Collected data:

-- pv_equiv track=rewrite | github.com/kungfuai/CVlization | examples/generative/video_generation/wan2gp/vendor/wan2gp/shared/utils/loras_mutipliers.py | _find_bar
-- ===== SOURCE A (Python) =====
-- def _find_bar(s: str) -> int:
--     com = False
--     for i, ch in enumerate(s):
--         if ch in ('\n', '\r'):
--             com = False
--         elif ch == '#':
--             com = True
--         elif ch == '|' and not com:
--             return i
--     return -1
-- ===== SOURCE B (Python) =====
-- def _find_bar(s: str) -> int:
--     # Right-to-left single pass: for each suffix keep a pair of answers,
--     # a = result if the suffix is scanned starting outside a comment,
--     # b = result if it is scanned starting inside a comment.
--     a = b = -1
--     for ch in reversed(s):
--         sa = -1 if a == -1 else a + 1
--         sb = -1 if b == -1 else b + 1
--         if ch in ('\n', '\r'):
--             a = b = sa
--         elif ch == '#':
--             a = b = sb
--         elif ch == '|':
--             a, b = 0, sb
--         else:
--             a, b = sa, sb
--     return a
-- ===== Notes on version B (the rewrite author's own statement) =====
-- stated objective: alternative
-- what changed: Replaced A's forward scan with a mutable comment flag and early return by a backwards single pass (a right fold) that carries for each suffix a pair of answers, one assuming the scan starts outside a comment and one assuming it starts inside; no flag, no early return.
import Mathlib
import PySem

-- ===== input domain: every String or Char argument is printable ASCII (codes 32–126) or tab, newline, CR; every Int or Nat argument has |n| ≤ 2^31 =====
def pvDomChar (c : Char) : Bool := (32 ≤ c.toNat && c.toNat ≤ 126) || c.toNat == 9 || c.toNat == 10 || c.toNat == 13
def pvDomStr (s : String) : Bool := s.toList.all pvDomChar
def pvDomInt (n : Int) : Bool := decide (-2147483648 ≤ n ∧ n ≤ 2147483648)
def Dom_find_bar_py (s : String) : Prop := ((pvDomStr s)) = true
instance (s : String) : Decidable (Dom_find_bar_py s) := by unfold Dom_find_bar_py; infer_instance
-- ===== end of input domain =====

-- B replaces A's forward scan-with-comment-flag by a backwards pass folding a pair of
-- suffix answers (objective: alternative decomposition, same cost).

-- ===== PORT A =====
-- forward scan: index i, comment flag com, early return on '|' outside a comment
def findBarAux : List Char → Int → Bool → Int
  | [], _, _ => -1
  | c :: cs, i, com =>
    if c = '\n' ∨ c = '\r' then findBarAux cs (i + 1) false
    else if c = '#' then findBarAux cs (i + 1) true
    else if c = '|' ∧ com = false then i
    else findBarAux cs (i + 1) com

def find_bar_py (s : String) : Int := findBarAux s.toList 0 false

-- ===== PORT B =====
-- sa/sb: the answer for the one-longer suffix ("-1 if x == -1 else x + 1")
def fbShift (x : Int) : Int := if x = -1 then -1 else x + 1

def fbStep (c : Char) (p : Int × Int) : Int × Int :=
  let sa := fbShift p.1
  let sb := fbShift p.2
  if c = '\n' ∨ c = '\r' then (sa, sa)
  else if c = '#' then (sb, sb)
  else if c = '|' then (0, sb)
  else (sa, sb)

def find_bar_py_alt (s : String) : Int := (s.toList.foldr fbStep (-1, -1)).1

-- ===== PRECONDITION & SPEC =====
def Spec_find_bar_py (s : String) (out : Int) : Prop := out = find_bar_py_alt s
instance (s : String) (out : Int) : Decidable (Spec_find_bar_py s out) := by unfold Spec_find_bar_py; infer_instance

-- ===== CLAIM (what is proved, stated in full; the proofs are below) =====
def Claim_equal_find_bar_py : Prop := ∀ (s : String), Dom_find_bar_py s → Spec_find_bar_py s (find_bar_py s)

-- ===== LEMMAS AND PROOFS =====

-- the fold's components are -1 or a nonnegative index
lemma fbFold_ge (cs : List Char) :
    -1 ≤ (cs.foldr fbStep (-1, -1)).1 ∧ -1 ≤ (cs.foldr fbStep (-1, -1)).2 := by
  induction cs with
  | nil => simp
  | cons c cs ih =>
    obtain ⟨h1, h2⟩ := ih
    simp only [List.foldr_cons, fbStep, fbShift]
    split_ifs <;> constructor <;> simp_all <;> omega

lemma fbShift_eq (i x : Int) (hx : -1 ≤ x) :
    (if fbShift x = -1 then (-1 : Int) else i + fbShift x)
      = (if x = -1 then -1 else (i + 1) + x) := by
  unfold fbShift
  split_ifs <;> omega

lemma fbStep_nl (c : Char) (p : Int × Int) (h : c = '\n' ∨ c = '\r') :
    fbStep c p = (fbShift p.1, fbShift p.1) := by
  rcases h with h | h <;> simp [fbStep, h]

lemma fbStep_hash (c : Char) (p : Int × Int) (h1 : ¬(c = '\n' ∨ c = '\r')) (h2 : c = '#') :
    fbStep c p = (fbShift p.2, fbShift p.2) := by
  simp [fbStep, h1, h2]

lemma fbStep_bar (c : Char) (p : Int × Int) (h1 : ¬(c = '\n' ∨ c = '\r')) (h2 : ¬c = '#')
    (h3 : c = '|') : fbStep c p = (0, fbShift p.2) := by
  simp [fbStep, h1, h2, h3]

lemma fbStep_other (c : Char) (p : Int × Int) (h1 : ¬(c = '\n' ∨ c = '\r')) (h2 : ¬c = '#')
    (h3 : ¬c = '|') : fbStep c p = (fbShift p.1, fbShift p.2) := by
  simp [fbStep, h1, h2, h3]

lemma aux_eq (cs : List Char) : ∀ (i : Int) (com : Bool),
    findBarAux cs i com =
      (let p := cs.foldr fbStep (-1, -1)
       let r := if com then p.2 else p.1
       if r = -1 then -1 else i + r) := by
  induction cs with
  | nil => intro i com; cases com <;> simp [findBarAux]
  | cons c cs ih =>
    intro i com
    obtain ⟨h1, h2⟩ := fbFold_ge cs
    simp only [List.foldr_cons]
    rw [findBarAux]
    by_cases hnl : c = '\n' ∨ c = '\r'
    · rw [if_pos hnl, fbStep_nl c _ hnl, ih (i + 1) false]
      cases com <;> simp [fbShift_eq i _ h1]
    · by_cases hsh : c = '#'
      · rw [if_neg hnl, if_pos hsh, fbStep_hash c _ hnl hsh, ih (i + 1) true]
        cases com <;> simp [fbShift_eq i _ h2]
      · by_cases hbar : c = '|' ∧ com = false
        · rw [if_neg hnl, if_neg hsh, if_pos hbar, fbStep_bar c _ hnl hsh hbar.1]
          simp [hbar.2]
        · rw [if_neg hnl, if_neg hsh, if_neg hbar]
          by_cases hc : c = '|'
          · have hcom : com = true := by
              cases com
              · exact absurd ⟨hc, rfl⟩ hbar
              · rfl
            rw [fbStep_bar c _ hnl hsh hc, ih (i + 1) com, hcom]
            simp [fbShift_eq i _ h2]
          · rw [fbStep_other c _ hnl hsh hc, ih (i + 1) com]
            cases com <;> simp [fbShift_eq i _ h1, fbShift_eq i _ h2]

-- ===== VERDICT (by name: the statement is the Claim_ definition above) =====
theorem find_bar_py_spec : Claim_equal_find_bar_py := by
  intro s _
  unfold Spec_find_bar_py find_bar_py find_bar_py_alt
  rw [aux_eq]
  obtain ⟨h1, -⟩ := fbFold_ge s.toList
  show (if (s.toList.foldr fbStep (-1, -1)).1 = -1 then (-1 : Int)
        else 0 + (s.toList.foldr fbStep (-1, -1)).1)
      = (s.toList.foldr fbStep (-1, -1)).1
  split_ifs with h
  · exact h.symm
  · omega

▶ Work to complete
Once you have counted the lines of the data that contain the word "input", please reply with that number alone.

▶ Exercise solution
2